The ninjia I used was the precompiled NINJA-0.95-cluster_only/Ninja_new which I made a soft link as Ninjia.

@lczqd Please see the previous comments about this exact problem: #74 (comment). The precompiled programs have never been updated and were only included by accident; in the latest release https://github.com/TravisWheelerLab/NINJA/releases/tag/0.98-cluster_only these have been removed to avoid the confusion in the future.

Thanks. That was what I did. I compiled ninja from source code and the problem was solved.

lczqd commented 3 years ago

clusters.dat Im having the same issue, the pipeline is failing in lustering...LTRPipeline::runNinja : tmpdir = /mnt/e70c0819-464b-4569-bbb6-cbc208b1daa1/cris/work/eutypa_lata/repeatmodeler/RM_1378244.ThuAug191026162021/LTR_1415401.FriAug200351142021/NINJA_1415401.FriAug200354262021 LTRPipeline::runNinja : Running analysis /mnt/e70c0819-464b-4569-bbb6-cbc208b1daa1/cris/miniconda3/envs/repeatmodeler/bin/Ninja --in /mnt/e70c0819-464b-4569-bbb6-cbc208b1daa1/cris/work/eutypa_lata/repeatmodeler/RM_1378244.ThuAug191026162021/LTR_1415401.FriAug200351142021/mafft-alignment.fa --out /mnt/e70c0819-464b-4569-bbb6-cbc208b1daa1/cris/work/eutypa_lata/repeatmodeler/RM_1378244.ThuAug191026162021/LTR_1415401.FriAug200351142021/NINJA_1415401.FriAug200354262021/cluster.dat --out_type c --corr_type m --cluster_cutoff 0.2 --threads 70 > /mnt/e70c0819-464b-4569-bbb6-cbc208b1daa1/cris/work/eutypa_lata/repeatmodeler/RM_1378244.ThuAug191026162021/LTR_1415401.FriAug200351142021/NINJA_1415401.FriAug200354262021/Ninja.log 2>&1 LTRPipeline: Error - could not cluster MAFFT results. : 00:00:00 (hh:mm:ss) Elapsed Time LTRPipeline : Error - could not open /mnt/e70c0819-464b-4569-bbb6-cbc208b1daa1/cris/work/eutypa_lata/repeatmodeler/RM_1378244.ThuAug191026162021/LTR_1415401.FriAug200351142021/clusters.dat! at /mnt/e70c0819-464b-4569-bbb6-cbc208b1daa1/cris/miniconda3/envs/repeatmodeler/share/RepeatModeler/LTRPipeline line 325. Any ideas? The Ninja file seems to be working ok.

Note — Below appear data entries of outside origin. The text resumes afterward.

-- pv_equiv track=rewrite | github.com/CianOSullivan/The-Chain | scripts/check.py | check
-- ===== SOURCE A (Python) =====
-- from collections import OrderedDict
--
-- def check(s):
--     od = OrderedDict()
--     for c in s:
--         if c not in od:
--             od[c] = 1
--         else:
--             od[c] += 1
--     return od
-- ===== SOURCE B (Python) =====
-- from collections import OrderedDict
--
-- def check(s):
--     # Stage 1: materialise the input and collect the distinct characters
--     # in first-seen order.  Stage 2: one full count-scan per distinct key.
--     items = list(s)
--     seen = []
--     for c in items:
--         if c not in seen:
--             seen.append(c)
--     return OrderedDict((c, items.count(c)) for c in seen)
-- ===== Notes on version B (the rewrite author's own statement) =====
-- stated objective: alternative
-- what changed: B replaces A's single-pass increment-a-counter-per-character dict accumulation by two stages: first build the list of distinct characters in first-seen order, then compute each key's count with a separate full items.count scan and assemble the OrderedDict from those pairs.
import Mathlib
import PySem

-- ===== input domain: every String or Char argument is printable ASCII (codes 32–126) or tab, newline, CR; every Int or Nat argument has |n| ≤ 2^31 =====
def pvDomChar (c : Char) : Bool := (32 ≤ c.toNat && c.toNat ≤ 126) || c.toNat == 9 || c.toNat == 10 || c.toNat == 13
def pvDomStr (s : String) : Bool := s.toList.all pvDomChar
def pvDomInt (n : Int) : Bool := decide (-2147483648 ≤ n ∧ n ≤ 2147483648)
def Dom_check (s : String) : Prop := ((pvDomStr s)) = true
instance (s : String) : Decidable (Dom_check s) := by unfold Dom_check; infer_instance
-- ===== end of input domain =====

-- B builds the distinct-character list first and then counts each key with a
-- separate full scan, instead of A's single-pass per-character counter
-- increments (objective: alternative, same result).

-- ===== PORT A =====
-- literal port of A: one pass, `od[c] = 1` on first sight, `od[c] += 1` after
def check (s : String) : List (String × Int) :=
  (s.toList.foldl
      (fun (od : PySem.Dict Char Int) c =>
        if od.contains c then od.modify c 0 (· + 1) else od.insert c 1)
      PySem.Dict.empty).items.map (fun p => (String.ofList [p.1], p.2))

-- ===== PORT B =====
-- literal port of B: items = list(s); seen = first-seen distinct characters
-- (the `if c not in seen: seen.append(c)` loop IS PySem.Set.ofList, by
-- ofList_eq_foldl); then one (key, items.count(key)) pair per distinct key.
def check_alt (s : String) : List (String × Int) :=
  let items := s.toList
  let seen : PySem.Set Char := PySem.Set.ofList items
  seen.map (fun c => (String.ofList [c], (items.count c : Int)))

-- ===== PRECONDITION & SPEC =====
def Spec_check (s : String) (out : List (String × Int)) : Prop := out = check_alt s
instance (s : String) (out : List (String × Int)) : Decidable (Spec_check s out) := by unfold Spec_check; infer_instance

-- ===== CLAIM (what is proved, stated in full; the proofs are below) =====
def Claim_equal_check : Prop := ∀ (s : String), Dom_check s → Spec_check s (check s)

-- ===== LEMMAS AND PROOFS =====

-- A's step IS the Counter step (on an unseen key, modify inserts f 0 = 1)
theorem stepA_eq_counter (od : PySem.Dict Char Int) (c : Char) :
    (if od.contains c then od.modify c 0 (· + 1) else od.insert c 1)
      = od.modify c 0 (· + 1) := by
  by_cases h : od.contains c = true
  · simp [h]
  · simp only [Bool.not_eq_true] at h
    simp [h, PySem.Dict.modify, PySem.Dict.getD_of_not_contains od 0 h]

-- ===== VERDICT (by name: the statement is the Claim_ definition above) =====
theorem check_spec : Claim_equal_check := by
  intro s _
  unfold Spec_check check check_alt
  have hA : (s.toList.foldl
      (fun (od : PySem.Dict Char Int) c =>
        if od.contains c then od.modify c 0 (· + 1) else od.insert c 1)
      PySem.Dict.empty) = PySem.Dict.counter s.toList := by
    rw [PySem.Dict.counter_eq_foldl]
    exact congrArg (List.foldl · PySem.Dict.empty s.toList)
      (funext fun od => funext fun c => stepA_eq_counter od c)
  rw [hA, PySem.Dict.items_counter, List.map_map]
  rfl
-- pv_equiv track=rewrite | github.com/julie-oh/Algorithm-study-julie | python/on-c/10020.py | sell
-- ===== SOURCE A (Python) =====
-- def sell(p, d):
--     rem = 0
--     total = 0
--
--     for i in range(0, len(p)):
--         pick = p[i]
--         total_r = 0
--
--         for j in range(0, len(p)):
--             if pick > p[j] or pick < d[j]:
--                 continue
--
--             total_r += p[j] - d[j]
--
--         if total < total_r:
--             total = total_r
--             rem = pick
--
--
--     return rem
-- ===== SOURCE B (Python) =====
-- def sell(p, d):
--     # Event sweep: each deal j with d[j] <= p[j] adds weight p[j]-d[j] on the
--     # price interval [d[j], p[j]].  Sort the +/- events once, take prefix sums,
--     # and answer each candidate price by binary search: O(n log n).
--     n = len(p)
--     events = []
--     for j in range(n):
--         w = p[j] - d[j]
--         if d[j] <= p[j]:
--             events.append((d[j], w))
--             events.append((p[j] + 1, -w))
--     events.sort(key=lambda e: e[0])
--     pos = [e[0] for e in events]
--     pref = [0]
--     for e in events:
--         pref.append(pref[-1] + e[1])
--     rem = 0
--     total = 0
--     for x in p:
--         # number of events with position <= x, by binary search
--         lo, hi = 0, len(pos)
--         while lo < hi:
--             mid = (lo + hi) // 2
--             if pos[mid] <= x:
--                 lo = mid + 1
--             else:
--                 hi = mid
--         t = pref[lo]
--         if total < t:
--             total = t
--             rem = x
--     return rem
-- ===== Notes on version B (the rewrite author's own statement) =====
-- stated objective: faster
-- what changed: Replaces the quadratic rescan of all deals for every candidate price by a one-time sorted +/- event list with prefix sums, answering each candidate's coverage sum by binary search.
import Mathlib
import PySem

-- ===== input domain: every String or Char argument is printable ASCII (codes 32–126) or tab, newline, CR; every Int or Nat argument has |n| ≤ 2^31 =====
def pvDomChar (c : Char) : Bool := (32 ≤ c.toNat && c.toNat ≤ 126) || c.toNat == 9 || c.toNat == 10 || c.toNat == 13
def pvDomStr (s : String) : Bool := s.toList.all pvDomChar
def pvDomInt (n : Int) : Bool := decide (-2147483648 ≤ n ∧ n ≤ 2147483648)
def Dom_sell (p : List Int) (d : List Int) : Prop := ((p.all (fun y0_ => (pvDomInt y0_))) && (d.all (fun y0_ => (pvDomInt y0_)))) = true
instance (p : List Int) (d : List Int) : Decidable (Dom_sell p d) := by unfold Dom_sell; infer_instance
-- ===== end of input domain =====

-- B replaces A's quadratic rescan of all deals per candidate price by one sorted
-- +/- event list with prefix sums plus a binary search per candidate (faster).

-- ===== PORT A =====
def sell (p : List Int) (d : List Int) : Int :=
  ((List.range p.length).foldl (fun (st : Int × Int) i =>
      let pick := p.getD i 0
      let total_r := (List.range p.length).foldl (fun acc j =>
          if p.getD j 0 < pick ∨ pick < d.getD j 0 then acc
          else acc + (p.getD j 0 - d.getD j 0)) 0
      if st.2 < total_r then (pick, total_r) else st) ((0 : Int), (0 : Int))).1

-- ===== PORT B =====
-- hand-written binary search from Source B: first index in [lo, hi) whose pos value exceeds x
def bsearchB (pos : List Int) (x : Int) (lo hi : Nat) : Nat :=
  if h : lo < hi then
    if pos.getD ((lo + hi) / 2) 0 ≤ x then bsearchB pos x ((lo + hi) / 2 + 1) hi
    else bsearchB pos x lo ((lo + hi) / 2)
  else lo
termination_by hi - lo
decreasing_by all_goals omega

def sell_alt (p : List Int) (d : List Int) : Int :=
  let n := p.length
  let events := (List.range n).foldl (fun es j =>
      if d.getD j 0 ≤ p.getD j 0 then
        es ++ [(d.getD j 0, p.getD j 0 - d.getD j 0), (p.getD j 0 + 1, -(p.getD j 0 - d.getD j 0))]
      else es) ([] : List (Int × Int))
  let sortedE := PySem.List.sorted events (fun e => e.1) false
  let pos := sortedE.map (fun e => e.1)
  let pref := sortedE.foldl (fun pr e => pr ++ [(PySem.List.pyGet? pr (-1)).getD 0 + e.2]) [(0 : Int)]
  (p.foldl (fun (st : Int × Int) x =>
      let t := pref.getD (bsearchB pos x 0 pos.length) 0
      if st.2 < t then (x, t) else st) ((0 : Int), (0 : Int))).1

-- ===== PRECONDITION & SPEC =====
-- A (and B likewise) raises IndexError reading d[j] exactly when p is nonempty and d is
-- shorter than p; Pre_ excludes exactly those raising inputs.
def Pre_sell (p : List Int) (d : List Int) : Prop := p.length ≤ d.length
instance (p : List Int) (d : List Int) : Decidable (Pre_sell p d) := by unfold Pre_sell; infer_instance
def pvWitness_sell : List Int × List Int := ([2, 1], [1, 0])

def Spec_sell (p : List Int) (d : List Int) (out : Int) : Prop := out = sell_alt p d
instance (p : List Int) (d : List Int) (out : Int) : Decidable (Spec_sell p d out) := by unfold Spec_sell; infer_instance

-- ===== CLAIM (what is proved, stated in full; the proofs are below) =====
def Claim_equal_sell : Prop := ∀ (p : List Int) (d : List Int), Dom_sell p d → Pre_sell p d → Spec_sell p d (sell p d)

-- ===== LEMMAS AND PROOFS =====

-- A's contribution of deal j to candidate price x
def contribA (x pj dj : Int) : Int := if pj < x ∨ x < dj then 0 else pj - dj
-- B's events generated by deal j
def evsB (pj dj : Int) : List (Int × Int) :=
  if dj ≤ pj then [(dj, pj - dj), (pj + 1, -(pj - dj))] else []
-- running prefix sums of the second components, starting after a
def sumsB (a : Int) : List (Int × Int) → List Int
  | [] => []
  | e :: E => (a + e.2) :: sumsB (a + e.2) E

lemma evsB_filter_sum (x pj dj : Int) :
    (((evsB pj dj).filter (fun e => decide (e.1 ≤ x))).map (fun e => e.2)).sum = contribA x pj dj := by
  unfold evsB contribA
  by_cases h1 : dj ≤ pj <;> by_cases h2 : dj ≤ x <;> by_cases h3 : pj + 1 ≤ x <;>
    simp [h1, h2, h3, List.filter] <;> omega

lemma innerA_eq_sum (p d : List Int) (x : Int) :
    (List.range p.length).foldl (fun acc j =>
        if p.getD j 0 < x ∨ x < d.getD j 0 then acc
        else acc + (p.getD j 0 - d.getD j 0)) 0
      = ((List.range p.length).map (fun j => contribA x (p.getD j 0) (d.getD j 0))).sum := by
  rw [PySem.List.foldl_congr_mem _ _ (fun acc j => acc + contribA x (p.getD j 0) (d.getD j 0)) 0
        (by intro acc j _; unfold contribA; simp only [List.getD_eq_getElem?_getD]; split_ifs <;> simp),
      PySem.List.foldl_add]
  simp

lemma eventsB_eq_flatMap (p d : List Int) :
    (List.range p.length).foldl (fun es j =>
      if d.getD j 0 ≤ p.getD j 0 then
        es ++ [(d.getD j 0, p.getD j 0 - d.getD j 0), (p.getD j 0 + 1, -(p.getD j 0 - d.getD j 0))]
      else es) ([] : List (Int × Int))
    = (List.range p.length).flatMap (fun j => evsB (p.getD j 0) (d.getD j 0)) := by
  rw [PySem.List.foldl_congr_mem _ _ (fun es j => es ++ evsB (p.getD j 0) (d.getD j 0)) []
        (by intro es j _; unfold evsB; simp only [List.getD_eq_getElem?_getD]; split_ifs <;> simp),
      PySem.List.foldl_append_eq_flatMap]
  simp

lemma filter_sum_events (p d : List Int) (x : Int) :
    ((((List.range p.length).flatMap (fun j => evsB (p.getD j 0) (d.getD j 0))).filter
        (fun e => decide (e.1 ≤ x))).map (fun e => e.2)).sum
      = ((List.range p.length).map (fun j => contribA x (p.getD j 0) (d.getD j 0))).sum := by
  rw [List.filter_flatMap, List.map_flatMap, List.flatMap_def, List.sum_flatten, List.map_map]
  refine congrArg List.sum (List.map_congr_left ?_)
  intro j _
  simpa using evsB_filter_sum x (p.getD j 0) (d.getD j 0)

lemma prefB_eq_sums (E : List (Int × Int)) : ∀ (pr : List Int) (a : Int),
    (PySem.List.pyGet? pr (-1)).getD 0 = a → pr ≠ [] →
    E.foldl (fun pr e => pr ++ [(PySem.List.pyGet? pr (-1)).getD 0 + e.2]) pr = pr ++ sumsB a E := by
  induction E with
  | nil => intro pr a _ _; simp [sumsB]
  | cons e E ih =>
      intro pr a hl hne
      simp only [List.foldl_cons, hl, sumsB]
      rw [ih (pr ++ [a + e.2]) (a + e.2) (by simp [PySem.List.pyGet?, PySem.List.pyIdx?]) (by simp)]
      simp

lemma sumsB_getD (E : List (Int × Int)) : ∀ (a : Int) (k : Nat), k ≤ E.length →
    (a :: sumsB a E).getD k 0 = a + ((E.take k).map (fun e => e.2)).sum := by
  induction E with
  | nil => intro a k hk; obtain rfl := Nat.eq_zero_of_le_zero hk; simp [sumsB]
  | cons e E ih =>
      intro a k hk
      cases k with
      | zero => simp
      | succ k =>
          simp only [sumsB, List.getD_cons_succ, List.take_succ_cons, List.map_cons, List.sum_cons]
          rw [ih (a + e.2) k (by simpa using hk)]
          ring

lemma bsearchB_spec (pos : List Int) (x : Int)
    (hm : ∀ i j : Nat, i ≤ j → j < pos.length → pos.getD i 0 ≤ pos.getD j 0) :
    ∀ lo hi : Nat, lo ≤ hi → hi ≤ pos.length →
    (∀ i, i < lo → pos.getD i 0 ≤ x) → (∀ i, hi ≤ i → i < pos.length → x < pos.getD i 0) →
    lo ≤ bsearchB pos x lo hi ∧ bsearchB pos x lo hi ≤ hi ∧
      (∀ i, i < bsearchB pos x lo hi → pos.getD i 0 ≤ x) ∧
      (∀ i, bsearchB pos x lo hi ≤ i → i < pos.length → x < pos.getD i 0) := by
  intro lo hi
  induction lo, hi using bsearchB.induct pos x with
  | case1 lo hi h hmid ih =>
      intro _ hhi hlo hhiP
      rw [bsearchB]
      simp only [dif_pos h, if_pos hmid]
      set mid := (lo + hi) / 2 with hmiddef
      have hmlt : mid < hi := by omega
      obtain ⟨a, b, c, e⟩ := ih (by omega) hhi
        (fun i hi' => by
          rcases Nat.lt_or_ge i mid with hc | hc
          · exact le_trans (hm i mid (by omega) (by omega)) hmid
          · have : i = mid := by omega
            subst this; exact hmid)
        hhiP
      exact ⟨by omega, b, c, e⟩
  | case2 lo hi h hmid ih =>
      intro hle hhi hlo hhiP
      rw [bsearchB]
      simp only [dif_pos h, if_neg hmid]
      set mid := (lo + hi) / 2 with hmiddef
      have : mid < hi := by omega
      obtain ⟨a, b, c, e⟩ := ih (by omega) (by omega) hlo
        (fun i hi1 hi2 => lt_of_not_ge fun hcon => hmid (le_trans (hm mid i hi1 hi2) hcon))
      exact ⟨a, by omega, c, e⟩
  | case3 lo hi h =>
      intro hle hhi hlo hhiP
      rw [bsearchB]
      simp only [dif_neg h]
      exact ⟨le_refl _, by omega, hlo, fun i hi1 hi2 => hhiP i (by omega) hi2⟩

lemma take_bsearch_eq_filter (E : List (Int × Int)) (x : Int)
    (hE : ∀ i j : Nat, i ≤ j → j < E.length → (E.getD i (0, 0)).1 ≤ (E.getD j (0, 0)).1) :
    E.take (bsearchB (E.map (fun e => e.1)) x 0 (E.map (fun e => e.1)).length)
      = E.filter (fun e => decide (e.1 ≤ x)) := by
  set pos := E.map (fun e => e.1) with hpos
  have hlen : pos.length = E.length := by simp [hpos]
  have hval : ∀ i : Nat, i < E.length → pos.getD i 0 = (E.getD i (0, 0)).1 := by
    intro i hi
    rw [List.getD_eq_getElem pos 0 (by omega), List.getD_eq_getElem E (0, 0) hi]
    simp [hpos]
  have hm : ∀ i j : Nat, i ≤ j → j < pos.length → pos.getD i 0 ≤ pos.getD j 0 := by
    intro i j hij hj
    rw [hval i (by omega), hval j (by omega)]
    exact hE i j hij (by omega)
  obtain ⟨-, hr2, hr3, hr4⟩ := bsearchB_spec pos x hm 0 pos.length (Nat.zero_le _) (le_refl _)
      (fun i hi => absurd hi (Nat.not_lt_zero i)) (fun i h1 h2 => absurd h1 (by omega))
  set r := bsearchB pos x 0 pos.length with hr
  conv_rhs => rw [← List.take_append_drop r E]
  rw [List.filter_append]
  rw [List.filter_eq_self.mpr, List.filter_eq_nil_iff.mpr, List.append_nil]
  · intro e he
    obtain ⟨i, hi, rfl⟩ := List.mem_iff_getElem.mp he
    have hiE : r + i < E.length := by
      have := List.length_drop (l := E) (i := r); omega
    rw [List.getElem_drop]
    have := hr4 (r + i) (by omega) (by omega)
    rw [hval (r + i) hiE, List.getD_eq_getElem E (0, 0) hiE] at this
    simp only [decide_eq_true_eq]
    omega
  · intro e he
    obtain ⟨i, hi, rfl⟩ := List.mem_iff_getElem.mp he
    have hir : i < r := by
      have := List.length_take (i := r) (l := E); omega
    have hiE : i < E.length := by omega
    rw [List.getElem_take]
    have := hr3 i hir
    rw [hval i hiE, List.getD_eq_getElem E (0, 0) hiE] at this
    simpa using this
lemma map_getD_range (l : List Int) : (List.range l.length).map (fun i => l.getD i 0) = l := by
  apply List.ext_getElem
  · simp
  · intro i h1 h2
    simp [List.getD_eq_getElem?_getD, List.getElem?_eq_getElem h2]

lemma foldl_range_getD (f : (Int × Int) → Int → (Int × Int)) (l : List Int) (init : Int × Int) :
    (List.range l.length).foldl (fun st i => f st (l.getD i 0)) init = l.foldl f init := by
  conv_rhs => rw [← map_getD_range l]
  rw [List.foldl_map]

Compile ninja from source code will solve the problem. The pre-compiled ninja is outdated.

deoliveira86 commented 1 year ago

Hello,

I am facing the same issue. I compiled Ninja from the source and still I am having a segmentation fault issue.

NINJA-0.95-cluster_only/NINJA/Ninja --in mafft-alignment.fa --out cluster.dat --out_type c --corr_type m --cluster_cutoff 0.2 --cluster_cutoff 0.2
Reading...
Segmentation fault

Any ideas how to solve this issue? Best, André

rmhubley commented 1 year ago

@deoliveira86 Could you share the failing mafft-alignment.fa file that is causing this failure?